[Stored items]
-=-=-=-=-

theorem pvFold_one (cs : List String) (l : List (Int × Int)) (acc : List String) (e : Int × Int)
    (hcount : l.count e = 1) (he : pvCond cs e) (huniq : ∀ p ∈ l, pvCond cs p → p = e) :
    l.foldl (fun acc p => if pvCond cs p then pvAct acc p else acc) acc = pvAct acc e := by
  induction l generalizing acc with
  | nil => simp at hcount
  | cons x t ih =>
    by_cases hx : x = e
    · subst hx
      simp only [List.foldl_cons, if_pos he]
      have hnt : x ∉ t := by
        have := hcount
        rw [List.count_cons_self] at this
        have : t.count x = 0 := by omega
        exact (List.count_eq_zero.mp this)
      exact pvFold_id cs t (pvAct acc x) fun p hp hc => hnt ((huniq p (by simp [hp]) hc) ▸ hp)
    · have hcx : ¬ pvCond cs x := fun hc => hx (huniq x (by simp) hc)
      simp only [List.foldl_cons, if_neg hcx]
      refine ih acc ?_ fun p hp hc => huniq p (by simp [hp]) hc
      rw [List.count_cons_of_ne (by exact fun h => hx h)] at hcount
      exact hcount

-- B's scan, characterized
theorem pvBGo_no_triple (cs : List String) :
    ∀ (i : Nat) (out : List String), (∀ j, i ≤ j → pvTripleB cs j = false) →
      pvBGo cs i out = out ++ cs.drop i := by
  suffices H : ∀ (n i : Nat) (out : List String), cs.length - i ≤ n →
      (∀ j, i ≤ j → pvTripleB cs j = false) → pvBGo cs i out = out ++ cs.drop i by
    intro i out h
    exact H (cs.length - i) i out le_rfl h
  intro n
  induction n with
  | zero =>
    intro i out hn h
    rw [pvBGo, dif_neg (by omega)]
    rw [List.drop_eq_nil_of_le (by omega), List.append_nil]
  | succ n ih =>
    intro i out hn h
    by_cases hi : i < cs.length
    · rw [pvBGo, dif_pos hi, if_neg (by simp [h i le_rfl])]
      rw [ih (i + 1) (out ++ [cs[i]]) (by omega) (fun j hj => h j (by omega))]
      rw [List.append_assoc, List.singleton_append, List.getElem_cons_drop hi]
    · rw [pvBGo, dif_neg hi]
      rw [List.drop_eq_nil_of_le (by omega), List.append_nil]

theorem pvBGo_one (cs : List String) (t : Nat) (ht : pvTripleB cs t = true)
    (huniq : ∀ j, pvTripleB cs j = true → j = t) :
    ∀ (n i : Nat) (out : List String), n = t - i → i ≤ t →
      pvBGo cs i out = out ++ (cs.drop i).take (t - i) ++ ["CLEAR"] ++ cs.drop (t + 3) := by
  have htlen : t + 2 < cs.length := by
    have h3 : cs[t+2]? = some "langlaggug" := by
      unfold pvTripleB at ht
      simp only [Bool.and_eq_true, beq_iff_eq] at ht
      exact ht.2
    have := List.getElem?_eq_some_iff.mp h3
    exact this.1
  intro n
  induction n with
  | zero =>
    intro i out hn hit
    have hit' : i = t := by omega
    subst hit'
    rw [pvBGo, dif_pos (by omega), if_pos ht]
    rw [pvBGo_no_triple cs (i + 3) (out ++ ["CLEAR"]) (fun j hj => by
      cases hj' : pvTripleB cs j with
      | false => rfl
      | true => exact absurd (huniq j hj') (by omega))]
    simp
  | succ n ih =>
    intro i out hn hit
    by_cases hieq : i = t
    · subst hieq
      rw [pvBGo, dif_pos (by omega), if_pos ht]
      rw [pvBGo_no_triple cs (i + 3) (out ++ ["CLEAR"]) (fun j hj => by
        cases hj' : pvTripleB cs j with
        | false => rfl
        | true => exact absurd (huniq j hj') (by omega))]
      simp
    · have hilt : i < t := by omega
      have hnf : pvTripleB cs i = false := by
        cases hj' : pvTripleB cs i with
        | false => rfl
        | true => exact absurd (huniq i hj') (by omega)
      rw [pvBGo, dif_pos (by omega), if_neg (by simp [hnf])]
      rw [ih (i + 1) (out ++ [cs[i]]) (by omega) (by omega)]
      have hdt : (cs.drop i).take (t - i) = cs[i] :: (cs.drop (i + 1)).take (t - (i + 1)) := by
        rw [List.drop_eq_getElem_cons (by omega : i < cs.length)]
        rw [show t - i = (t - (i + 1)) + 1 by omega]
        rfl
      rw [hdt]
      simp

theorem pvCond_triple (cs : List String) (t : Nat) (ht : pvTripleB cs t = true) :
    pvCond cs ((t : Int), (t : Int) + 2) := by
  have hlen : t + 2 < cs.length := pvTripleLt cs t ht
  refine ⟨by omega, ?_, ?_⟩
  · rw [show ((t : Int) + 1) = ((t + 1 : Nat) : Int) by push_cast; ring,
      show ((t : Int) + 2) = ((t + 2 : Nat) : Int) by push_cast; ring,
      PySem.List.slice_natCast, List.length_take, List.length_drop]
    omega
  · rw [show ((t : Int) + 1) = ((t + 1 : Nat) : Int) by push_cast; ring,
      show ((t : Int) + 2) = ((t + 2 : Nat) : Int) by push_cast; ring,
      PySem.List.slice_natCast]
    have h0 : PySem.List.pyGet? (List.take (t + 2 - (t + 1)) (List.drop (t + 1) cs)) 0
        = (List.take (t + 2 - (t + 1)) (List.drop (t + 1) cs))[0]? := by
      simpa using
        PySem.List.pyGet?_natCast (List.take (t + 2 - (t + 1)) (List.drop (t + 1) cs)) 0
    rw [h0, List.getElem?_take_of_lt (by omega), List.getElem?_drop, Nat.add_zero]
    exact ((pvTripleB_iff cs t).mp ht).2.1

theorem pvInsertBy_congr {α : Type} (b1 b2 : α → α → Bool) (x : α) (ys : List α)
    (h : ∀ y ∈ ys, b1 x y = b2 x y) :
    PySem.List.insertBy b1 x ys = PySem.List.insertBy b2 x ys := by
  induction ys with
  | nil => rfl
  | cons y t ih =>
    simp only [PySem.List.insertBy]
    rw [h y (by simp)]
    by_cases hb : b2 x y = true
    · rw [if_pos hb, if_pos hb]
    · rw [if_neg hb, if_neg hb, ih fun z hz => h z (by simp [hz])]

theorem pvFoldl_insertBy_congr {α : Type} (b1 b2 : α → α → Bool) (P : α → Prop)
    (hb : ∀ a b, P a → P b → b1 a b = b2 a b) :
    ∀ (xs : List α) (acc : List α), (∀ a ∈ xs, P a) → (∀ a ∈ acc, P a) →
      xs.foldl (fun acc x => PySem.List.insertBy b1 x acc) acc
        = xs.foldl (fun acc x => PySem.List.insertBy b2 x acc) acc := by
  intro xs
  induction xs with
  | nil => intro acc _ _; rfl
  | cons x t ih =>
    intro acc hxs hacc
    simp only [List.foldl_cons]
    rw [pvInsertBy_congr b1 b2 x acc
      (fun y hy => hb x y (hxs x (by simp)) (hacc y hy))]
    refine ih _ (fun a ha => hxs a (by simp [ha])) ?_
    intro a ha
    rcases (PySem.List.mem_insertBy _ _ _ _).mp ha with rfl | ha
    · exact hxs a (by simp)
    · exact hacc a ha

theorem pvSorted2_eq_sorted (xs : List (Int × Int)) (hnd : (xs.map Prod.fst).Nodup) :
    PySem.List.sorted2 xs Prod.fst Prod.snd = PySem.List.sorted xs Prod.fst := by
  have h2 : PySem.List.sorted2 xs Prod.fst Prod.snd =
      xs.foldl (fun acc x => PySem.List.insertBy
        (fun a b => decide (a.1 < b.1) || (!decide (b.1 < a.1) && decide (a.2 < b.2))) x acc)
        [] := rfl
  rw [h2, PySem.List.sorted_eq_foldl_insertBy]
  refine pvFoldl_insertBy_congr _ _ (· ∈ xs) ?_ xs [] (fun a ha => ha) (by simp)
  intro a b ha hb
  by_cases hab : a = b
  · subst hab
    simp
  · have hfst : a.1 ≠ b.1 := fun h => hab (List.inj_on_of_nodup_map hnd ha hb h)
    rcases lt_trichotomy a.1 b.1 with h | h | h
    · simp [h, asymm h]
    · exact absurd h hfst
    · simp [h, asymm h]

theorem pvFold_filter (cs : List String) (l : List (Int × Int)) (acc : List String) :
    l.foldl (fun acc p => if pvCond cs p then pvAct acc p else acc) acc
      = (l.filter (fun p => decide (pvCond cs p))).foldl pvAct acc := by
  induction l generalizing acc with
  | nil => rfl
  | cons x t ih =>
    rw [List.foldl_cons, List.filter_cons]
    by_cases hx : pvCond cs x
    · rw [if_pos hx, if_pos (decide_eq_true hx), List.foldl_cons, ih]
    · rw [if_neg hx, if_neg (by simpa using hx), ih]

theorem pvAct_shape (cs : List String) (t : Nat) :
    pvAct cs ((t : Int), (t : Int) + 2) = cs.take t ++ ["CLEAR"] ++ cs.drop (t + 3) := by
  rw [pvAct]
  rw [show ((t : Int) + 2 + 1) = ((t + 3 : Nat) : Int) by push_cast; ring]
  rw [PySem.List.slice_to_natCast, PySem.List.slice_from_natCast]

theorem pvActs_preserve (t1 : Nat) (ht1 : 1 ≤ t1) (L' : List (Int × Int))
    (hL : ∀ p ∈ L', ∃ t : Nat, t1 ≤ t ∧ p = ((t : Int), (t : Int) + 2)) :
    ∀ acc : List String, acc[t1 - 2]? = some "galanglang" →
      (L'.foldl pvAct acc)[t1 - 2]? = some "galanglang" := by
  induction L' with
  | nil => intro acc h; exact h
  | cons p L ih =>
    intro acc h
    obtain ⟨t, htt, rfl⟩ := hL p (by simp)
    simp only [List.foldl_cons]
    refine ih (fun q hq => hL q (by simp [hq])) _ ?_
    rw [pvAct_shape]
    have htake : (acc.take t)[t1 - 2]? = some "galanglang" := by
      rw [List.getElem?_take_of_lt (by omega)]
      exact h
    rw [List.append_assoc, List.getElem?_append_left
      (List.getElem?_eq_some_iff.mp htake).1]
    exact htake

theorem pvBGo_seg (cs : List String) (t : Nat) (ht : pvTripleB cs t = true) :
    ∀ (n i : Nat) (out : List String), n = t - i → i ≤ t →
      (∀ j, i ≤ j → j < t → pvTripleB cs j = false) →
      pvBGo cs i out = pvBGo cs (t + 3) (out ++ (cs.drop i).take (t - i) ++ ["CLEAR"]) := by
  have htlen : t + 2 < cs.length := pvTripleLt cs t ht
  intro n
  induction n with
  | zero =>
    intro i out hn hit _
    have : i = t := by omega
    subst this
    rw [pvBGo, dif_pos (by omega), if_pos ht]
    simp
  | succ n ih =>
    intro i out hn hit hno
    by_cases hieq : i = t
    · subst hieq
      rw [pvBGo, dif_pos (by omega), if_pos ht]
      simp
    · have hilt : i < t := by omega
      rw [pvBGo, dif_pos (by omega), if_neg (by simp [hno i le_rfl hilt])]
      rw [ih (i + 1) (out ++ [cs[i]]) (by omega) (by omega) (fun j hj => hno j (by omega))]
      have hdt : (cs.drop i).take (t - i) = cs[i] :: (cs.drop (i + 1)).take (t - (i + 1)) := by
        rw [List.drop_eq_getElem_cons (by omega : i < cs.length)]
        rw [show t - i = (t - (i + 1)) + 1 by omega]
        rfl
      rw [hdt]
      simp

-=-=-=-=-

> What the task asks:
Print the lines above, unchanged, from the start of the records to the line with "-- B's scan, characterized", including that final line.

> Result of this task:
theorem pvFold_one (cs : List String) (l : List (Int × Int)) (acc : List String) (e : Int × Int)
    (hcount : l.count e = 1) (he : pvCond cs e) (huniq : ∀ p ∈ l, pvCond cs p → p = e) :
    l.foldl (fun acc p => if pvCond cs p then pvAct acc p else acc) acc = pvAct acc e := by
  induction l generalizing acc with
  | nil => simp at hcount
  | cons x t ih =>
    by_cases hx : x = e
    · subst hx
      simp only [List.foldl_cons, if_pos he]
      have hnt : x ∉ t := by
        have := hcount
        rw [List.count_cons_self] at this
        have : t.count x = 0 := by omega
        exact (List.count_eq_zero.mp this)
      exact pvFold_id cs t (pvAct acc x) fun p hp hc => hnt ((huniq p (by simp [hp]) hc) ▸ hp)
    · have hcx : ¬ pvCond cs x := fun hc => hx (huniq x (by simp) hc)
      simp only [List.foldl_cons, if_neg hcx]
      refine ih acc ?_ fun p hp hc => huniq p (by simp [hp]) hc
      rw [List.count_cons_of_ne (by exact fun h => hx h)] at hcount
      exact hcount

-- B's scan, characterized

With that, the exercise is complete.